=== Begin Enclosure ===
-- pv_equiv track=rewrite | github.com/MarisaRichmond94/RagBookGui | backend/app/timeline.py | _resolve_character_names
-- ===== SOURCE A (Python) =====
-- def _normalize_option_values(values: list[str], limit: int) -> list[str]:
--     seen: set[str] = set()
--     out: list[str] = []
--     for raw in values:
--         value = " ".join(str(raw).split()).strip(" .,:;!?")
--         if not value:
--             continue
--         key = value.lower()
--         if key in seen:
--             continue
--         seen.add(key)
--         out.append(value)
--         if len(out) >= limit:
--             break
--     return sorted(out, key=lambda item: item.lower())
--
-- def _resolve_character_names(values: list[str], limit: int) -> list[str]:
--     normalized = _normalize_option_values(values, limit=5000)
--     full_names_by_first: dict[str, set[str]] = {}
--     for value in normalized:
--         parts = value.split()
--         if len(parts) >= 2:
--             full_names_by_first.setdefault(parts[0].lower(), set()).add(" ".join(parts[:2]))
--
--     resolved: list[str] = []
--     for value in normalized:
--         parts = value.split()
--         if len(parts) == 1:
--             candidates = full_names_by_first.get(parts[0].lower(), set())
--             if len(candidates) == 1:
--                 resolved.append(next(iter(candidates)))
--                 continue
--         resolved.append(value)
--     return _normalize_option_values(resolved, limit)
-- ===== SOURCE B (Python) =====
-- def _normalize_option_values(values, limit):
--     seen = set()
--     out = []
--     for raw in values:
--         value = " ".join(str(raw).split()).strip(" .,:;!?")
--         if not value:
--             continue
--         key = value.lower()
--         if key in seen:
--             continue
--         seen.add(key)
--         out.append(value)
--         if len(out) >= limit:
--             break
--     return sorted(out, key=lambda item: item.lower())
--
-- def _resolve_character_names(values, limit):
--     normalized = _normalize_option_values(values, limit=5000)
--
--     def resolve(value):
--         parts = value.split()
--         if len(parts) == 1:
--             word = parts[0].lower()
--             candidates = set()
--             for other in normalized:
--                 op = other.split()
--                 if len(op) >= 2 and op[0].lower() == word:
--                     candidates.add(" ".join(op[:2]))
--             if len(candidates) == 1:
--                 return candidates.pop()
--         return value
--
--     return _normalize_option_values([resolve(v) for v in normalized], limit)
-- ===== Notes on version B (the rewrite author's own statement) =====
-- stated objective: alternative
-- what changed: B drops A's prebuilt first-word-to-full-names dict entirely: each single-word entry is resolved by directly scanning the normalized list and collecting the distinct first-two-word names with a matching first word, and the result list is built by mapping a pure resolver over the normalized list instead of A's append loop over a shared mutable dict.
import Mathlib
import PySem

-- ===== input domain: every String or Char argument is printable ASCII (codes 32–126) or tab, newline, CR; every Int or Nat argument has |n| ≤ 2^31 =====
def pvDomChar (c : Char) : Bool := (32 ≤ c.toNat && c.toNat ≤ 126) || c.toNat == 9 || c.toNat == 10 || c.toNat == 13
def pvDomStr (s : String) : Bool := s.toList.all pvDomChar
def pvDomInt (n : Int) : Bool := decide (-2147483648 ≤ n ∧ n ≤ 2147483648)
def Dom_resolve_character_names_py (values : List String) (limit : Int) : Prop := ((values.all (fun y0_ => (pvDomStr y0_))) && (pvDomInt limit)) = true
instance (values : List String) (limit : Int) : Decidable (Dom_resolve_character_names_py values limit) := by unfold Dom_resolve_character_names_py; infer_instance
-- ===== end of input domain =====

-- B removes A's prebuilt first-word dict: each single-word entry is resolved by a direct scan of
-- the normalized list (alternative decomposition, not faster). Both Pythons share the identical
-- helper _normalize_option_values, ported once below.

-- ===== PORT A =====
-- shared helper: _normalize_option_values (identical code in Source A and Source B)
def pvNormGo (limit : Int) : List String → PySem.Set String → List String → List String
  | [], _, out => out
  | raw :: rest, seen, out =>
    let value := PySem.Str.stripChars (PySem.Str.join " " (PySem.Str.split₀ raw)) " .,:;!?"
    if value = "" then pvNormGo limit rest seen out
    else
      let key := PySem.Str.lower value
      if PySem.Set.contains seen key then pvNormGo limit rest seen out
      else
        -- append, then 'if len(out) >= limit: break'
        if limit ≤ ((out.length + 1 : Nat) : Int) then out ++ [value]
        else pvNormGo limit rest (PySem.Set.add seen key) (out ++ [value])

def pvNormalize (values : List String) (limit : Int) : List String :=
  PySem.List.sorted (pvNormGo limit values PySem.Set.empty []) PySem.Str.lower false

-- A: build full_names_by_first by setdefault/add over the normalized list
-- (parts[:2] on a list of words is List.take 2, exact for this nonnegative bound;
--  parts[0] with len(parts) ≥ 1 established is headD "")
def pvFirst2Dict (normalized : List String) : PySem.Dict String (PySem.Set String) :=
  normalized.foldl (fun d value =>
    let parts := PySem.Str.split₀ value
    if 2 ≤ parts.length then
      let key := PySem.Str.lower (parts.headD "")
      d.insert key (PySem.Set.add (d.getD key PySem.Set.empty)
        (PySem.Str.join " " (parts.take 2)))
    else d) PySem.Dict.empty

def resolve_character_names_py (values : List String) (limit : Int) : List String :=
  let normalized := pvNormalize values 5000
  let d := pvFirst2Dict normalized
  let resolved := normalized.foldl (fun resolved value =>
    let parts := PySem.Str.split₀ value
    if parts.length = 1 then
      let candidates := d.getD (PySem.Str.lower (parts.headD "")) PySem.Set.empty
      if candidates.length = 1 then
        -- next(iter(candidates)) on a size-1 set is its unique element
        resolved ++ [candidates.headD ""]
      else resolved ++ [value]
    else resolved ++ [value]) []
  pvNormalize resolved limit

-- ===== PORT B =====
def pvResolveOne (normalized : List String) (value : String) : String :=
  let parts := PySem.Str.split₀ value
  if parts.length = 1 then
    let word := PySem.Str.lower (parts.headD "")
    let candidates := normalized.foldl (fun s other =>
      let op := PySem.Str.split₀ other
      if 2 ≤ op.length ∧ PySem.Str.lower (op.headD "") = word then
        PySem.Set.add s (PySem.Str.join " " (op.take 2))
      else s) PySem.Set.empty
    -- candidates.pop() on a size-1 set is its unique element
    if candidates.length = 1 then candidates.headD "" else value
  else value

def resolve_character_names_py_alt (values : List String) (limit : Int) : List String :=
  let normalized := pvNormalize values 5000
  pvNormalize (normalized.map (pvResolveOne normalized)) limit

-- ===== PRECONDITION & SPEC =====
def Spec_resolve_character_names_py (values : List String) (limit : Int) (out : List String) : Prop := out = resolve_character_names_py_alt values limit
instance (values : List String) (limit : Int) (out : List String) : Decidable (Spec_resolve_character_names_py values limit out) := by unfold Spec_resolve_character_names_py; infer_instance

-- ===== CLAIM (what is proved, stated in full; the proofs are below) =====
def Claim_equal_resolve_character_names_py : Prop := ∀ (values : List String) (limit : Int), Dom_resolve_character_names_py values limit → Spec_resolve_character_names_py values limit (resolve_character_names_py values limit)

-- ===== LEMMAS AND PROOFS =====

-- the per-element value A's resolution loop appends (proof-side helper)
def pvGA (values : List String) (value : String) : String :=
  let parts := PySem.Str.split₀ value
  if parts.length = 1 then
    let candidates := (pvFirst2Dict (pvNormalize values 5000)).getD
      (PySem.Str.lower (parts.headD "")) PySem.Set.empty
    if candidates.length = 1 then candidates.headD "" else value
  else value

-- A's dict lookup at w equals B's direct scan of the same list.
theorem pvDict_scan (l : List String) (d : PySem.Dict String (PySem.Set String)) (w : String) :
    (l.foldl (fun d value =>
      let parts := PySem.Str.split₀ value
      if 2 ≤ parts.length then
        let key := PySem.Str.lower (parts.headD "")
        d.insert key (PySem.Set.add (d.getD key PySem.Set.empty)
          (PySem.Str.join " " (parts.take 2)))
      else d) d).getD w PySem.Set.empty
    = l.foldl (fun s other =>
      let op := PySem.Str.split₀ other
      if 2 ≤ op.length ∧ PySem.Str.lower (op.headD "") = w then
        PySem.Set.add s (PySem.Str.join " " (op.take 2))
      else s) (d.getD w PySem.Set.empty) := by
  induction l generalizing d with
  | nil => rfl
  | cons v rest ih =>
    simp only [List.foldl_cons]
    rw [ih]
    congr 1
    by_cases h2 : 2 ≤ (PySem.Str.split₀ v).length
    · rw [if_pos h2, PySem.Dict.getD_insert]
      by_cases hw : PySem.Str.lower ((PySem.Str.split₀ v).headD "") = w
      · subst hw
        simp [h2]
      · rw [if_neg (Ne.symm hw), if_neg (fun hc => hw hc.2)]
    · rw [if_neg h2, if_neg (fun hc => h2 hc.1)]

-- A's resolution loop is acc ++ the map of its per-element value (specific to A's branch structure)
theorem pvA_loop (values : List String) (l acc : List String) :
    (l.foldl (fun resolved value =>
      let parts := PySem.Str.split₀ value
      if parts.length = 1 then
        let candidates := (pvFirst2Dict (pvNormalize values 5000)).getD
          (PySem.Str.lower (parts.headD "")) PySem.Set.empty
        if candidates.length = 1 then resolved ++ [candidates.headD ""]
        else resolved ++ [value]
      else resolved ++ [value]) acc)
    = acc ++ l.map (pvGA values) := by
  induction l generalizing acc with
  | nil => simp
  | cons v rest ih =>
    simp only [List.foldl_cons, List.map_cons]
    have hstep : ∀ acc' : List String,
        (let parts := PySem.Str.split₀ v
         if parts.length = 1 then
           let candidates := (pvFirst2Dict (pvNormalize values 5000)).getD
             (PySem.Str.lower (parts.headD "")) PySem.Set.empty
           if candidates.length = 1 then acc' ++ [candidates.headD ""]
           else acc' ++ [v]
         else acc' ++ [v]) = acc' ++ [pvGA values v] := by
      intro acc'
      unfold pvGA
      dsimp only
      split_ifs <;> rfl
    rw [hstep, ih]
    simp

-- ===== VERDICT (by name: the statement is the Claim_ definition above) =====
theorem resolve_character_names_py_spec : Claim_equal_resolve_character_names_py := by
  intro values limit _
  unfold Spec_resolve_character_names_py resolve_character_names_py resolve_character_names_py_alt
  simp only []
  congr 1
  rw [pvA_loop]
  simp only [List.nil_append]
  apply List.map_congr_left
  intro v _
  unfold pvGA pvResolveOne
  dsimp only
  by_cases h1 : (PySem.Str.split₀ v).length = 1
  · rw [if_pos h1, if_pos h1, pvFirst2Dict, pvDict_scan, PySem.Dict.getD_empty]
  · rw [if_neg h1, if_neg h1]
=== End Enclosure ===
### [Exercise]
From the material above, retype precisely the lines between the line holding "if candidates.length = 1 then acc'" and the line holding "-- ===== VERDICT", inclusive, and nothing beyond them.

### [Problem solution]
           if candidates.length = 1 then acc' ++ [candidates.headD ""]
           else acc' ++ [v]
         else acc' ++ [v]) = acc' ++ [pvGA values v] := by
      intro acc'
      unfold pvGA
      dsimp only
      split_ifs <;> rfl
    rw [hstep, ih]
    simp

-- ===== VERDICT (by name: the statement is the Claim_ definition above) =====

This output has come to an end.